Having described the technical solutions of embodiments of the present invention, various non-limiting implementations of the present application are described in detail below.

Referring first to fig. 2, fig. 2 is a schematic structural diagram of an confusion-aware convolutional network according to an embodiment of the present invention, where the embodiment of the present invention may include the following:

the confusion-aware convolutional neural network may include a prediction classifier 1, a confusion-aware model 2, a correction classifier set 3, and a probabilistic averaging layer 4.
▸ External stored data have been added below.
-- terminal step: the value is the bit of the last node with destinations
theorem pvAval_term (graph : List (String × String × List String)) (ff : List String)
    (x : String) (hds : pvDests graph x ≠ [])
    (hstop : ((pvDests graph x).filter (fun d => ff.contains d)).head? = none ∨
      ∃ n, ((pvDests graph x).filter (fun d => ff.contains d)).head? = some n ∧
        pvDests graph n = []) :
    pvAval graph ff x = pvBit graph ff x := by
  unfold pvAval
  rw [pvBit_eq graph ff x hds ff.length]
  rcases hstop with h | ⟨n, hn, hdn⟩
  · rw [h]
  · rw [hn]
    have hnff : n ∈ ff := pvNext_mem ff _ n hn
    obtain ⟨m, hm⟩ : ∃ m, ff.length = m + 1 :=
      ⟨ff.length - 1, by have := List.length_pos_of_mem hnff; omega⟩
    rw [hm]
    simp [pvLoopA, hdn]

-- the memo invariant: every stored value is A's per-start value for its key
def pvInv (graph : List (String × String × List String)) (ff : List String)
    (memo : PySem.Dict String Int) : Prop :=
  ∀ k v, memo.get? k = some v → v = pvAval graph ff k

theorem pvWalkB_correct (graph : List (String × String × List String)) (ff : List String) :
    ∀ fuel memo path x, pvInv graph ff memo → pvTerm graph ff fuel x = true →
      fuel ≤ ff.length + 1 →
      (pvWalkB graph ff fuel memo path x).1 = pvAval graph ff x ∧
      (∀ p ∈ (pvWalkB graph ff fuel memo path x).2,
        p ∈ path ∨ pvAval graph ff p = pvAval graph ff x) := by
  intro fuel
  induction fuel with
  | zero => intro memo path x _ ht _; simp [pvTerm] at ht
  | succ fuel ih =>
    intro memo path x hinv ht hfuel
    simp only [pvWalkB]
    cases hget : memo.get? x with
    | some v =>
      refine ⟨hinv x v hget, fun p hp => Or.inl hp⟩
    | none =>
      by_cases hds : pvDests graph x = []
      · refine ⟨?_, ?_⟩
        · simp only [if_pos hds]
          unfold pvAval
          simp [pvLoopA, hds]
        · intro p hp
          simp only [if_pos hds] at hp
          rcases List.mem_cons.mp hp with rfl | hp
          · right
            unfold pvAval; simp [pvLoopA, hds]
          · exact Or.inl hp
      · simp only [if_neg hds, pvFind?_eq_head?_filter]
        cases hfd : ((pvDests graph x).filter (fun d => ff.contains d)).head? with
        | none =>
          refine ⟨(pvAval_term graph ff x hds (Or.inl hfd)).symm, fun p hp => ?_⟩
          rcases List.mem_cons.mp hp with h | hp
          · exact Or.inr (by rw [h])
          · exact Or.inl hp
        | some n =>
          by_cases hdn : pvDests graph n = []
          · simp only [if_pos hdn]
            refine ⟨(pvAval_term graph ff x hds (Or.inr ⟨n, hfd, hdn⟩)).symm, fun p hp => ?_⟩
            rcases List.mem_cons.mp hp with h | hp
            · exact Or.inr (by rw [h])
            · exact Or.inl hp
          · simp only [if_neg hdn]
            have htn : pvTerm graph ff fuel n = true := by
              simp only [pvTerm, if_neg hds, hfd] at ht
              exact ht
            have hAx : pvAval graph ff x = pvAval graph ff n :=
              pvAval_step graph ff x n hds hfd hdn fuel ht hfuel
            obtain ⟨h1, h2⟩ := ih memo (x :: path) n hinv htn (by omega)
            refine ⟨by rw [h1, hAx], fun p hp => ?_⟩
            rcases h2 p hp with hmem | hval
            · rcases List.mem_cons.mp hmem with h | hmem
              · exact Or.inr (by rw [h])
              · exact Or.inl hmem
            · exact Or.inr (by rw [hval, hAx])
-- pv_equiv track=rewrite | github.com/TOLAAJAO/cmpsc-132 | Spring 2026 work/notes/QUIZ ONE REVIEW.py | is_power_of
-- ===== SOURCE A (Python) =====
-- def is_power_of(base, num):
--     """
--         >>> is_power_of(5, 625)  # pow(5, 4) = 5 * 5 * 5 * 5 = 625
--         True
--         >>> is_power_of(5, 1)    # pow(5, 0) = 1
--         True
--         >>> is_power_of(5, 5)    # pow(5, 1) = 5
--         True
--         >>> is_power_of(5, 15)   # 15 is not a power of 5 (it's a multiple)
--         False
--         >>> is_power_of(3, 9)
--         True
--         >>> is_power_of(3, 8)
--         False
--         >>> is_power_of(3, 10)
--         False
--         >>> is_power_of(1, 8)
--         False
--         >>> is_power_of(2, 0)    # 0 is not a power of any positive base.
--         False
--         >>> is_power_of(4, 16)
--         True
--         >>> is_power_of(4, 64)
--         True
--         >>> is_power_of(4, 63)
--         False
--         >>> is_power_of(4, 65)
--         False
--         >>> is_power_of(4, 32)
--         False
--     """
--     if num == 1:
--         return True
--     if base == 1:
--         return num == 1
--     if num == 0 or num < base:
--         return False
--     if num % base != 0:
--         return False
--     return is_power_of(base, num//base)
-- ===== SOURCE B (Python) =====
-- def is_power_of(base, num):
--     # Forward check: multiply base up by itself until it reaches or passes num
--     # (in absolute value), then compare.  Degenerate bases 0, 1, -1, whose
--     # powers never grow, are answered directly: their only powers are 1 and
--     # the base itself.
--     if num == 1:
--         return True
--     if base in (0, 1, -1):
--         return num == base
--     p = base
--     while abs(p) < abs(num):
--         p *= base
--     return p == num
-- ===== Notes on version B (the rewrite author's own statement) =====
-- stated objective: alternative
-- what changed: Replaces A's tail recursion that repeatedly divides num down by base with an iterative forward loop that multiplies base up to num and compares, with the degenerate bases 0/1/-1 answered directly.
-- intended difference: For base <= -2 and num an exact power base**k with k >= 3, A returns False because its 'num < base' guard rejects negative powers and its divide-down never revisits them, while B returns True, the intended answer since num really is an integer power of base. — e.g. on is_power_of(-2, -8): A returns false, B returns true
-- outside the precondition, e.g. on is_power_of(0, 0): A returns False, B returns True
import Mathlib
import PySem
-- pv_equiv track=rewrite | github.com/murning/EEE4022S_Final_Year_Project | localisation_hardware/rotate.py | get_45_deg_rotation
-- ===== SOURCE A (Python) =====
-- def get_45_deg_rotation(doa_list, current_position):
--     flatten_list = [j for sub in doa_list for j in sub]
--
--     first_quadrant = len([i for i in flatten_list if 0 <= i < 90])
--     second_quadrant = len([i for i in flatten_list if 90 <= i < 180])
--     third_quadrant = len([i for i in flatten_list if 180 <= i < 270])
--     fourth_quadrant = len([i for i in flatten_list if 270 <= i < 360])
--
--     max_quadrant = max([first_quadrant, second_quadrant, third_quadrant, fourth_quadrant])
--
--     if max_quadrant == first_quadrant:
--         angle = 315
--     elif max_quadrant == second_quadrant:
--         angle = 45
--     elif max_quadrant == third_quadrant:
--         angle = 135
--     elif max_quadrant == fourth_quadrant:
--         angle = 225
--     else:
--         angle = 0
--
--     rotation = angle - current_position
--
--     return rotation
-- ===== SOURCE B (Python) =====
-- def get_45_deg_rotation(doa_list, current_position):
--     counts = [0, 0, 0, 0]
--     for sub in doa_list:
--         for i in sub:
--             if 0 <= i < 360:
--                 counts[i // 90] += 1
--     angle, best = 315, counts[0]
--     for q, a in ((1, 45), (2, 135), (3, 225)):
--         if counts[q] > best:
--             angle, best = a, counts[q]
--     return angle - current_position
-- ===== Notes on version B (the rewrite author's own statement) =====
-- stated objective: faster
-- what changed: Replaces flattening plus four separate filter passes, a max, and an equality if-chain with one nested pass that builds a 4-entry count table indexed by i // 90, followed by a first-match argmax scan of the table.
import Mathlib
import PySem

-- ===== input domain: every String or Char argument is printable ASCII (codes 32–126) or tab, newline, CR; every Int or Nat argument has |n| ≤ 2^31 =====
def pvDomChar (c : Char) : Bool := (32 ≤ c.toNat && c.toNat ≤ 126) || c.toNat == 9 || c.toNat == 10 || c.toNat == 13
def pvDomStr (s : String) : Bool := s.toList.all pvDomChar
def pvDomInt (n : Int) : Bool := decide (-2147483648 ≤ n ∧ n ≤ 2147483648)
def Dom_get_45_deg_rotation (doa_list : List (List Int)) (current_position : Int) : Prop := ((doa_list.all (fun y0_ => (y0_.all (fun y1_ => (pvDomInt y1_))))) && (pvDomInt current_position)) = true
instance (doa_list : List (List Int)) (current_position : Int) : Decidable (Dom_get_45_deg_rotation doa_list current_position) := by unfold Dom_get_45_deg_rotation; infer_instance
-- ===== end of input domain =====

-- B replaces A's four filtered re-scans of the flattened list with a single nested pass
-- that builds a 4-entry quadrant count table keyed by i // 90, then a first-match argmax scan.


-- ===== PORT A =====
def get_45_deg_rotation (doa_list : List (List Int)) (current_position : Int) : Int :=
  let flatten_list := doa_list.flatten
  let first_quadrant : Int := ((flatten_list.filter (fun i => decide (0 ≤ i ∧ i < 90))).length : Int)
  let second_quadrant : Int := ((flatten_list.filter (fun i => decide (90 ≤ i ∧ i < 180))).length : Int)
  let third_quadrant : Int := ((flatten_list.filter (fun i => decide (180 ≤ i ∧ i < 270))).length : Int)
  let fourth_quadrant : Int := ((flatten_list.filter (fun i => decide (270 ≤ i ∧ i < 360))).length : Int)
  -- Python's max on the literal nonempty 4-list; max? is some here, getD 0 is never used
  let max_quadrant : Int := (PySem.List.max? [first_quadrant, second_quadrant, third_quadrant, fourth_quadrant] (fun y => y)).getD 0
  let angle : Int :=
    if max_quadrant = first_quadrant then 315
    else if max_quadrant = second_quadrant then 45
    else if max_quadrant = third_quadrant then 135
    else if max_quadrant = fourth_quadrant then 225
    else 0
  angle - current_position

-- ===== PORT B =====
-- counts[i // 90] += 1 for in-range i
def pvBStep (counts : List Int) (i : Int) : List Int :=
  if 0 ≤ i ∧ i < 360 then
    let q := PySem.Int.floordiv i 90
    PySem.List.pySetD counts q (PySem.List.pyGetD counts q 0 + 1)
  else counts

def get_45_deg_rotation_alt (doa_list : List (List Int)) (current_position : Int) : Int :=
  let counts := doa_list.foldl (fun c sub => sub.foldl pvBStep c) [0, 0, 0, 0]
  let st := [((1 : Int), (45 : Int)), (2, 135), (3, 225)].foldl
    (fun (st : Int × Int) qa =>
      let cq := PySem.List.pyGetD counts qa.1 0
      if st.2 < cq then (qa.2, cq) else st)
    (315, PySem.List.pyGetD counts 0 0)
  st.1 - current_position

-- ===== PRECONDITION & SPEC =====
def Spec_get_45_deg_rotation (doa_list : List (List Int)) (current_position : Int) (out : Int) : Prop := out = get_45_deg_rotation_alt doa_list current_position
instance (doa_list : List (List Int)) (current_position : Int) (out : Int) : Decidable (Spec_get_45_deg_rotation doa_list current_position out) := by unfold Spec_get_45_deg_rotation; infer_instance

-- ===== CLAIM (what is proved, stated in full; the proofs are below) =====
def Claim_equal_get_45_deg_rotation : Prop := ∀ (doa_list : List (List Int)) (current_position : Int), Dom_get_45_deg_rotation doa_list current_position → Spec_get_45_deg_rotation doa_list current_position (get_45_deg_rotation doa_list current_position)

-- ===== LEMMAS AND PROOFS =====

-- the nested count fold equals four filter-counts added to the start table
theorem pvB_counts (xs : List Int) (a b c d : Int) :
    xs.foldl pvBStep [a, b, c, d] =
      [a + ((xs.filter (fun i => decide (0 ≤ i) && decide (i < 90))).length : Int),
       b + ((xs.filter (fun i => decide (90 ≤ i) && decide (i < 180))).length : Int),
       c + ((xs.filter (fun i => decide (180 ≤ i) && decide (i < 270))).length : Int),
       d + ((xs.filter (fun i => decide (270 ≤ i) && decide (i < 360))).length : Int)] := by
  induction xs generalizing a b c d with
  | nil => simp
  | cons x t ih =>
    simp only [List.foldl_cons]
    by_cases hx : 0 ≤ x ∧ x < 360
    · have hq : PySem.Int.floordiv x 90 = 0 ∨ PySem.Int.floordiv x 90 = 1 ∨
          PySem.Int.floordiv x 90 = 2 ∨ PySem.Int.floordiv x 90 = 3 := by
        rcases hx with ⟨h0, h360⟩
        by_cases h1 : x < 90
        · left; rw [PySem.Int.floordiv_eq_iff_of_pos (by omega)]; omega
        by_cases h2 : x < 180
        · right; left; rw [PySem.Int.floordiv_eq_iff_of_pos (by omega)]; omega
        by_cases h3 : x < 270
        · right; right; left; rw [PySem.Int.floordiv_eq_iff_of_pos (by omega)]; omega
        · right; right; right; rw [PySem.Int.floordiv_eq_iff_of_pos (by omega)]; omega
      have hb : (PySem.Int.floordiv x 90) * 90 ≤ x ∧ x < (PySem.Int.floordiv x 90 + 1) * 90 := by
        rw [← PySem.Int.floordiv_eq_iff_of_pos (by omega)]
      rcases hq with h | h | h | h <;>
        · rw [h] at hb
          simp only [pvBStep]
          rw [if_pos hx, h]
          norm_num [PySem.List.pySetD, PySem.List.pySet?, PySem.List.pyGetD,
            PySem.List.pyIdx?]
          simp [ih, List.filter_cons]
          try split_ifs <;> try norm_num
          all_goals omega
    · have e1 : pvBStep [a, b, c, d] x = [a, b, c, d] := by simp [pvBStep, hx]
      rw [e1, ih]
      push Not at hx
      simp only [List.filter_cons]
      split_ifs <;> first | rfl | (simp_all; omega)

theorem get_45_deg_rotation_spec : Claim_equal_get_45_deg_rotation := by
  intro doa_list current_position _
  unfold Spec_get_45_deg_rotation get_45_deg_rotation get_45_deg_rotation_alt
  simp only [Bool.decide_and]
  rw [show (fun (c : List Int) (sub : List Int) => sub.foldl pvBStep c) =
        (fun c sub => List.foldl pvBStep c sub) from rfl,
      ← List.foldl_flatten, pvB_counts]
  set n0 : Int := ((doa_list.flatten.filter (fun i => decide (0 ≤ i) && decide (i < 90))).length : Int) with hn0
  set n1 : Int := ((doa_list.flatten.filter (fun i => decide (90 ≤ i) && decide (i < 180))).length : Int) with hn1
  set n2 : Int := ((doa_list.flatten.filter (fun i => decide (180 ≤ i) && decide (i < 270))).length : Int) with hn2
  set n3 : Int := ((doa_list.flatten.filter (fun i => decide (270 ≤ i) && decide (i < 360))).length : Int) with hn3
  simp only [PySem.List.max?_id_cons, List.foldl_cons, List.foldl_nil, Option.getD_some]
  simp [PySem.List.pyGetD]
  norm_num [max_def]
  split_ifs <;> omega

-- ===== VERDICT (by name: the statement is the Claim_ definition above) =====
-- pv_equiv track=rewrite | github.com/HolyJack/StaticCodeAnalyzer | code_analyzer.py | find_comment_pos
-- ===== SOURCE A (Python) =====
-- def find_comment_pos(line):
--     quote, ignore, skip = None, False, False
--
--     for i, c in enumerate(line):
--         if skip:
--             skip = False
--             continue
--
--         if c == '\\':
--             skip = True
--             continue
--
--         if not ignore and (c == '"' or c == "'"):
--             quote, ignore = c, True
--         elif not ignore and c == '#':
--             return i
--         elif ignore and c == quote:
--             quote, ignore = None, False
--
--     return -1
-- ===== SOURCE B (Python) =====
-- def _skip_string(line, i, q):
--     # consume the body of a quoted string starting at i (after the opening quote);
--     # return the index just past the closing quote, or len(line) if unterminated
--     n = len(line)
--     while i < n:
--         c = line[i]
--         if c == '\\':
--             i += 2
--         elif c == q:
--             return i + 1
--         else:
--             i += 1
--     return n
--
--
-- def find_comment_pos(line):
--     n = len(line)
--     i = 0
--     while i < n:
--         c = line[i]
--         if c == '\\':
--             i += 2
--         elif c == '#':
--             return i
--         elif c == '"' or c == "'":
--             i = _skip_string(line, i + 1, c)
--         else:
--             i += 1
--     return -1
-- ===== Notes on version B (the rewrite author's own statement) =====
-- stated objective: alternative
-- what changed: Replaced A's single character-by-character loop with three mutable state flags (quote/ignore/skip) by a two-level scanner: an outer token loop that consumes escaped pairs two characters at a time and delegates whole quoted strings to a dedicated _skip_string subroutine, with no state flags.
import Mathlib
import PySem

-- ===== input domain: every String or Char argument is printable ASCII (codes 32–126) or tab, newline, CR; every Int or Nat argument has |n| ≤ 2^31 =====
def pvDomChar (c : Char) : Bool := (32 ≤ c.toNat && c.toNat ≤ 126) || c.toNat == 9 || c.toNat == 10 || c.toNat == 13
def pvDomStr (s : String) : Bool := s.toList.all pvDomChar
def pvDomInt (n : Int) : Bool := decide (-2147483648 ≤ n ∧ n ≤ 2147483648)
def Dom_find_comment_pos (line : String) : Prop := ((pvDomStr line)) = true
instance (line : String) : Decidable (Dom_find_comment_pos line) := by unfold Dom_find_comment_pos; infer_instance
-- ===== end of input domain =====

-- B replaces A's single loop with three mutable state flags by a two-level scanner
-- (outer token loop + a subroutine consuming a whole quoted string); objective: alternative.

-- ===== PORT A =====
-- A's loop: state (quote, ignore, skip), one character per step, early return on '#'.
def pvFindA : List Char → Nat → Option Char → Bool → Bool → Int
  | [], _, _, _, _ => -1
  | c :: rest, i, quote, ignore, skip =>
    if skip then pvFindA rest (i + 1) quote ignore false
    else if c = '\\' then pvFindA rest (i + 1) quote ignore true
    else if !ignore && (c = '"' ∨ c = '\'') then pvFindA rest (i + 1) (some c) true skip
    else if !ignore && c = '#' then (i : Int)
    else if ignore && quote = some c then pvFindA rest (i + 1) none false skip
    else pvFindA rest (i + 1) quote ignore skip
def find_comment_pos (line : String) : Int := pvFindA line.toList 0 none false false

-- ===== PORT B =====
-- Source B's _skip_string: consume the string body after the opening quote q; returns the
-- index just past the closing quote (or end of line) with the unconsumed remainder.
def pvSkipStr (q : Char) : List Char → Nat → Nat × List Char
  | [], i => (i, [])
  | c :: rest, i =>
    if c = '\\' then
      match rest with
      | [] => (i + 2, [])
      | _ :: rest' => pvSkipStr q rest' (i + 2)
    else if c = q then (i + 1, rest)
    else pvSkipStr q rest (i + 1)
theorem pvSkipStr_len (q : Char) : ∀ (cs : List Char) (i : Nat), (pvSkipStr q cs i).2.length ≤ cs.length
  | [], _ => Nat.le_refl _
  | c :: rest, i => by
    unfold pvSkipStr
    split
    · split
      · simp
      · exact le_trans (pvSkipStr_len q _ (i + 2)) (by simp only [List.length_cons]; omega)
    · split
      · simp
      · exact le_trans (pvSkipStr_len q rest (i + 1)) (by simp only [List.length_cons]; omega)
-- Source B's outer while loop
def pvAltMain : List Char → Nat → Int
  | [], _ => -1
  | c :: rest, i =>
    if c = '\\' then
      match rest with
      | [] => -1
      | _ :: rest' => pvAltMain rest' (i + 2)
    else if c = '#' then (i : Int)
    else if c = '"' ∨ c = '\'' then
      let p := pvSkipStr c rest (i + 1)
      pvAltMain p.2 p.1
    else pvAltMain rest (i + 1)
termination_by cs _ => cs.length
decreasing_by
  · simp
  · exact Nat.lt_succ_of_le (pvSkipStr_len c rest (i + 1))
  · simp


def find_comment_pos_alt (line : String) : Int := pvAltMain line.toList 0

-- ===== PRECONDITION & SPEC =====
def Spec_find_comment_pos (line : String) (out : Int) : Prop := out = find_comment_pos_alt line
instance (line : String) (out : Int) : Decidable (Spec_find_comment_pos line out) := by unfold Spec_find_comment_pos; infer_instance

-- ===== CLAIM (what is proved, stated in full; the proofs are below) =====
def Claim_equal_find_comment_pos : Prop := ∀ (line : String), Dom_find_comment_pos line → Spec_find_comment_pos line (find_comment_pos line)

-- ===== LEMMAS AND PROOFS =====

-- Joint invariant: outside a string A's state is (none,false,false) and matches B's outer
-- loop; inside a string opened by q it is (some q,true,false) and matches B's subroutine.
theorem pv_both (n : Nat) : ∀ (cs : List Char), cs.length ≤ n → ∀ (i : Nat),
    (pvFindA cs i none false false = pvAltMain cs i) ∧
    (∀ q : Char, pvFindA cs i (some q) true false =
        pvAltMain (pvSkipStr q cs i).2 (pvSkipStr q cs i).1) := by
  induction n with
  | zero =>
    intro cs hlen i
    have : cs = [] := List.length_eq_zero_iff.mp (Nat.le_zero.mp hlen)
    subst this
    simp [pvFindA, pvAltMain, pvSkipStr]
  | succ n ih =>
    intro cs hlen i
    match cs with
    | [] => simp [pvFindA, pvAltMain, pvSkipStr]
    | c :: rest =>
      have hr : rest.length ≤ n := by simpa using hlen
      constructor
      · by_cases hb : c = '\\'
        · subst hb
          match rest with
          | [] => rw [pvAltMain]; simp [pvFindA]
          | d :: rest' =>
            have h2 : rest'.length ≤ n := le_trans (by simp) hr
            rw [pvAltMain]
            simp only [pvFindA, reduceIte, Bool.false_eq_true, if_false]
            exact (ih rest' h2 (i + 2)).1
        · by_cases hq : c = '"' ∨ c = '\''
          · have hh : c ≠ '#' := by rcases hq with h | h <;> subst h <;> decide
            rw [pvAltMain.eq_def]
            simp only [pvFindA, hb, hq, hh, decide_true, decide_false, Bool.not_false,
              Bool.true_and, if_true, if_false, Bool.false_eq_true, reduceIte]
            exact (ih rest hr (i + 1)).2 c
          · by_cases hh : c = '#'
            · subst hh
              rw [pvAltMain.eq_def]; simp [pvFindA]
            · rw [pvAltMain.eq_def]
              simp only [pvFindA, hb, hq, hh, decide_false, Bool.not_false, Bool.true_and,
                Bool.false_and, Bool.false_eq_true, if_false, reduceIte]
              exact (ih rest hr (i + 1)).1
      · intro q
        by_cases hb : c = '\\'
        · subst hb
          match rest with
          | [] => simp [pvFindA, pvAltMain, pvSkipStr]
          | d :: rest' =>
            have h2 : rest'.length ≤ n := le_trans (by simp) hr
            rw [pvSkipStr]
            simp only [pvFindA, reduceIte, Bool.false_eq_true, if_false]
            exact (ih rest' h2 (i + 2)).2 q
        · by_cases hc : c = q
          · subst hc
            rw [pvSkipStr.eq_def]
            simp only [pvFindA, hb, Bool.not_true, Bool.false_and, Bool.false_eq_true,
              if_false, decide_true, Bool.true_and, if_true, reduceIte]
            exact (ih rest hr (i + 1)).1
          · have hqc : ¬ ((some q : Option Char) = some c) := by
              simpa using fun h => hc h.symm
            rw [pvSkipStr.eq_def]
            simp only [pvFindA, hb, hc, hqc, Bool.not_true, Bool.false_and,
              Bool.false_eq_true, if_false, decide_false, Bool.true_and, reduceIte]
            exact (ih rest hr (i + 1)).2 q

-- ===== VERDICT (by name: the statement is the Claim_ definition above) =====
theorem find_comment_pos_spec : Claim_equal_find_comment_pos := by
  intro line _
  unfold Spec_find_comment_pos find_comment_pos find_comment_pos_alt
  exact (pv_both line.toList.length line.toList le_rfl 0).1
The predictive classifier 1 is a planar classifier trained on a training set with all classes for generating the predicted class of the input image to be identified in the classification stage, but its prediction is usually not accurate enough and therefore needs to be corrected.

The prediction classifier 1 is a convolutional neural network classifier trained by using a training sample set, and the convolutional neural network classifier can be any conventional convolutional neural network structure in the prior art, which is not limited in this application. The predictive classifier 1 is trained with all images of all classes in the training sample set.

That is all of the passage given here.